Mark (markdartist) | 8 comments A novel based on a specific current event is risky. It takes about a year after signing a deal to deliver books to the retail shelf. What if real life fails to conform to the authors plot?

On the other hand fiction inspired by contemporary issues of science, politics or social conflict is bread and butter. Clancy and Crichton spun great stories from contemporary issues.


message 3: by Paul (new)

Paul Vincent (astronomicon) | 113 comments I don't know whether echoing current events (either by design or luck) is advantageous, but I think being on a fashionable subject or trend can really help.

Books involving environmental issues or weather disasters for example, or zombies, might benefit from riding the current trend in popular subjects.


message 4: by Paul (new)

Paul Vincent (astronomicon) | 113 comments Judging by all the books/movies/comics etc. over the past decades, does the market ever get tired of war and destruction?


message 5: by Marc (new)

Marc Nash (sulci) | 754 comments Paul wrote: "Judging by all the books/movies/comics etc. over the past decades, does the market ever get tired of war and destruction?"
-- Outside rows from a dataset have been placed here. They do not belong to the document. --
-- pv_equiv track=rewrite | github.com/sahilkur36/apeGmsh | src/apeGmsh/solvers/_recorder_emit.py | _canonical_to_mpco_element_token
-- ===== SOURCE A (Python) =====
-- _MPCO_ELEMENT_PREFIX_TOKENS: dict[str, str] = {
--     "stress": "stresses",
--     "strain": "strains",
--     "von_mises_stress": "stresses",       # derived; recorded via "stresses"
--     "principal_stress": "stresses",
--     "pressure_hydrostatic": "stresses",
--     "equivalent_plastic_strain": "strains",
--     "axial_force": "section.force",
--     "shear": "section.force",
--     "torsion": "section.force",
--     "bending_moment": "section.force",
--     "fiber_stress": "section.fiber.stress",
--     "fiber_strain": "section.fiber.strain",
--     "nodal_resisting_force": "globalForce",
--     "nodal_resisting_force_local": "localForce",
--     "nodal_resisting_moment": "globalForce",
--     "nodal_resisting_moment_local": "localForce",
-- }
--
-- def _canonical_to_mpco_element_token(canonical: str) -> str | None:
--     """Map a canonical element-level name to an MPCO ``-E`` token.
--
--     Checks the longest prefix first so ``nodal_resisting_force_local``
--     wins over ``nodal_resisting_force`` for ``nodal_resisting_force_local_x``.
--     """
--     sorted_prefixes = sorted(
--         _MPCO_ELEMENT_PREFIX_TOKENS.items(),
--         key=lambda kv: -len(kv[0]),
--     )
--     for prefix, token in sorted_prefixes:
--         if canonical == prefix or canonical.startswith(prefix + "_"):
--             return token
--     return None
-- ===== SOURCE B (Python) =====
-- _MPCO_ELEMENT_PREFIX_TOKENS: dict[str, str] = {
--     "stress": "stresses",
--     "strain": "strains",
--     "von_mises_stress": "stresses",
--     "principal_stress": "stresses",
--     "pressure_hydrostatic": "stresses",
--     "equivalent_plastic_strain": "strains",
--     "axial_force": "section.force",
--     "shear": "section.force",
--     "torsion": "section.force",
--     "bending_moment": "section.force",
--     "fiber_stress": "section.fiber.stress",
--     "fiber_strain": "section.fiber.strain",
--     "nodal_resisting_force": "globalForce",
--     "nodal_resisting_force_local": "localForce",
--     "nodal_resisting_moment": "globalForce",
--     "nodal_resisting_moment_local": "localForce",
-- }
--
--
-- def _canonical_to_mpco_element_token(canonical: str) -> str | None:
--     """Single pass over the table keeping the longest matching prefix: no sort."""
--     best = None
--     for prefix, token in _MPCO_ELEMENT_PREFIX_TOKENS.items():
--         if (canonical == prefix or canonical.startswith(prefix + "_")) and (
--             best is None or len(best[0]) < len(prefix)
--         ):
--             best = (prefix, token)
--     return None if best is None else best[1]
-- ===== Notes on version B (the rewrite author's own statement) =====
-- stated objective: alternative
-- what changed: Replaces sort-the-table-by-descending-length-then-return-first-match with a single unsorted pass that tracks the longest matching prefix in an accumulator.
import Mathlib
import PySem

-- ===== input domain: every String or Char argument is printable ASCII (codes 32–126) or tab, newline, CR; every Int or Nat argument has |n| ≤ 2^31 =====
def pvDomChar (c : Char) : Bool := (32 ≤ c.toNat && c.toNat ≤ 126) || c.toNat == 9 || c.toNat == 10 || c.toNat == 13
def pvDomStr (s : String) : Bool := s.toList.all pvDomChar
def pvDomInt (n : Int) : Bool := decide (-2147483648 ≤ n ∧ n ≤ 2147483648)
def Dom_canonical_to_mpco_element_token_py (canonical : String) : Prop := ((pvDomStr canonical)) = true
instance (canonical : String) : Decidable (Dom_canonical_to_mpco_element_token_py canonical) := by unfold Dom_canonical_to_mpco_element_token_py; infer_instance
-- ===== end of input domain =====

-- B replaces A's sort-by-descending-key-length-then-first-match with one unsorted pass keeping the longest matching prefix (alternative decomposition, same result).

-- the literal dict _MPCO_ELEMENT_PREFIX_TOKENS, as its items in insertion order (keys are distinct)
def mpcoItems : List (String × String) := [("stress", "stresses"), ("strain", "strains"), ("von_mises_stress", "stresses"), ("principal_stress", "stresses"), ("pressure_hydrostatic", "stresses"), ("equivalent_plastic_strain", "strains"), ("axial_force", "section.force"), ("shear", "section.force"), ("torsion", "section.force"), ("bending_moment", "section.force"), ("fiber_stress", "section.fiber.stress"), ("fiber_strain", "section.fiber.strain"), ("nodal_resisting_force", "globalForce"), ("nodal_resisting_force_local", "localForce"), ("nodal_resisting_moment", "globalForce"), ("nodal_resisting_moment_local", "localForce")]

-- the shared match test: canonical == prefix or canonical.startswith(prefix + "_")
def mB (c p : String) : Bool := c == p || PySem.Str.startswith c (p ++ "_")

-- ===== PORT A =====
-- the for-loop over sorted_prefixes with early return
def matchTokA? : List (String × String) → String → Option String
  | [], _ => none
  | (p, t) :: rest, c => if mB c p then some t else matchTokA? rest c

def canonical_to_mpco_element_token_py (canonical : String) : Option String :=
  matchTokA? (PySem.List.sorted mpcoItems (fun kv => -(PySem.Str.len kv.1)) false) canonical

-- ===== PORT B =====
-- one step of B's loop: replace best only by a strictly longer matching prefix
def pickBest (c : String) (best : Option (String × String)) (kv : String × String) : Option (String × String) :=
  if mB c kv.1 && (match best with | none => true | some (q, _) => decide (PySem.Str.len q < PySem.Str.len kv.1)) then some kv else best

def canonical_to_mpco_element_token_py_alt (canonical : String) : Option String :=
  match List.foldl (pickBest canonical) none mpcoItems with
  | none => none
  | some (_, t) => some t

-- ===== PRECONDITION & SPEC =====
def Spec_canonical_to_mpco_element_token_py (canonical : String) (out : Option String) : Prop := out = canonical_to_mpco_element_token_py_alt canonical
instance (canonical : String) (out : Option String) : Decidable (Spec_canonical_to_mpco_element_token_py canonical out) := by unfold Spec_canonical_to_mpco_element_token_py; infer_instance

-- ===== CLAIM (what is proved, stated in full; the proofs are below) =====
def Claim_equal_canonical_to_mpco_element_token_py : Prop := ∀ (canonical : String), Dom_canonical_to_mpco_element_token_py canonical → Spec_canonical_to_mpco_element_token_py canonical (canonical_to_mpco_element_token_py canonical)

-- ===== LEMMAS AND PROOFS =====

-- A's sorted table, evaluated once (stable descending key length)
def mpcoSorted : List (String × String) := [("nodal_resisting_moment_local", "localForce"), ("nodal_resisting_force_local", "localForce"), ("equivalent_plastic_strain", "strains"), ("nodal_resisting_moment", "globalForce"), ("nodal_resisting_force", "globalForce"), ("pressure_hydrostatic", "stresses"), ("von_mises_stress", "stresses"), ("principal_stress", "stresses"), ("bending_moment", "section.force"), ("fiber_stress", "section.fiber.stress"), ("fiber_strain", "section.fiber.strain"), ("axial_force", "section.force"), ("torsion", "section.force"), ("stress", "stresses"), ("strain", "strains"), ("shear", "section.force")]

theorem sorted_lit : PySem.List.sorted mpcoItems (fun kv => -(PySem.Str.len kv.1)) false = mpcoSorted := by decide

theorem fold_keep (c p t : String) (l : List (String × String))
    (h : ∀ q u, (q, u) ∈ l → mB c q = true → q.length ≤ p.length) :
    List.foldl (pickBest c) (some (p, t)) l = some (p, t) := by
  induction l with
  | nil => rfl
  | cons hd tl ih =>
    obtain ⟨q, u⟩ := hd
    rw [List.foldl_cons]
    have hstep : pickBest c (some (p, t)) (q, u) = some (p, t) := by
      by_cases hm : mB c q = true
      · have hle : ¬ (p.length < q.length) :=
          not_lt.mpr (h q u (List.mem_cons_self) hm)
        simp [pickBest, hm, hle]
      · simp [pickBest, hm]
    rw [hstep]
    exact ih (fun q u hq hm => h q u (List.mem_cons_of_mem _ hq) hm)

theorem pick_cases (c : String) (acc : Option (String × String)) (kv : String × String) :
    pickBest c acc kv = acc ∨ (pickBest c acc kv = some kv ∧ mB c kv.1 = true) := by
  unfold pickBest
  split_ifs with h
  · exact Or.inr ⟨rfl, by revert h; cases mB c kv.1 <;> simp⟩
  · exact Or.inl rfl

theorem fold_inv (c : String) (l : List (String × String)) :
    ∀ acc, List.foldl (pickBest c) acc l = acc ∨
      ∃ q u, List.foldl (pickBest c) acc l = some (q, u) ∧ (q, u) ∈ l ∧ mB c q = true := by
  induction l with
  | nil => intro acc; exact Or.inl rfl
  | cons hd tl ih =>
    intro acc
    obtain ⟨q, u⟩ := hd
    rw [List.foldl_cons]
    rcases pick_cases c acc (q, u) with h | ⟨h, hm⟩
    · rw [h]
      rcases ih acc with h2 | ⟨q2, u2, h2, hmem, hm2⟩
      · exact Or.inl h2
      · exact Or.inr ⟨q2, u2, h2, List.mem_cons_of_mem _ hmem, hm2⟩
    · rw [h]
      rcases ih (some (q, u)) with h2 | ⟨q2, u2, h2, hmem, hm2⟩
      · exact Or.inr ⟨q, u, h2, List.mem_cons_self, hm⟩
      · exact Or.inr ⟨q2, u2, h2, List.mem_cons_of_mem _ hmem, hm2⟩

theorem fold_nomatch (c : String) (l : List (String × String)) (acc : Option (String × String))
    (h : ∀ q u, (q, u) ∈ l → mB c q = false) :
    List.foldl (pickBest c) acc l = acc := by
  induction l with
  | nil => rfl
  | cons hd tl ih =>
    obtain ⟨q, u⟩ := hd
    rw [List.foldl_cons]
    have hstep : pickBest c acc (q, u) = acc := by
      simp [pickBest, h q u (List.mem_cons_self)]
    rw [hstep]
    exact ih (fun q u hq => h q u (List.mem_cons_of_mem _ hq))

theorem main_case (c : String) (pre suf : List (String × String)) (p t : String)
    (hp : mB c p = true)
    (hpre : ∀ q u, (q, u) ∈ pre → mB c q = true → q.length < p.length)
    (hsuf : ∀ q u, (q, u) ∈ suf → mB c q = true → q.length ≤ p.length) :
    List.foldl (pickBest c) none (pre ++ (p, t) :: suf) = some (p, t) := by
  rw [List.foldl_append, List.foldl_cons]
  rcases fold_inv c pre none with h | ⟨q, u, h, hmem, hm⟩
  · rw [h]
    have hstep : pickBest c none (p, t) = some (p, t) := by simp [pickBest, hp]
    rw [hstep]
    exact fold_keep c p t suf hsuf
  · rw [h]
    have hlt := hpre q u hmem hm
    have hstep : pickBest c (some (q, u)) (p, t) = some (p, t) := by simp [pickBest, hp, hlt]
    rw [hstep]
    exact fold_keep c p t suf hsuf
you can say same of sex, of serial killers, of courtroom thrillers/dramas, of aliens and extra-terrestrials, vampires, zombies, werewolves...


message 6: by Leigh (new)

Leigh Lane (leighmlane) | 152 comments I just happened to publish a novel based on Edgar Allan Poe's dying days (and his unfinished work, "The Lighthouse") right before the film THE RAVEN came out. Very advantageous!

It is my experience that current events drive readers. I think you should market your book ASAP.


message 7: by Charles (new)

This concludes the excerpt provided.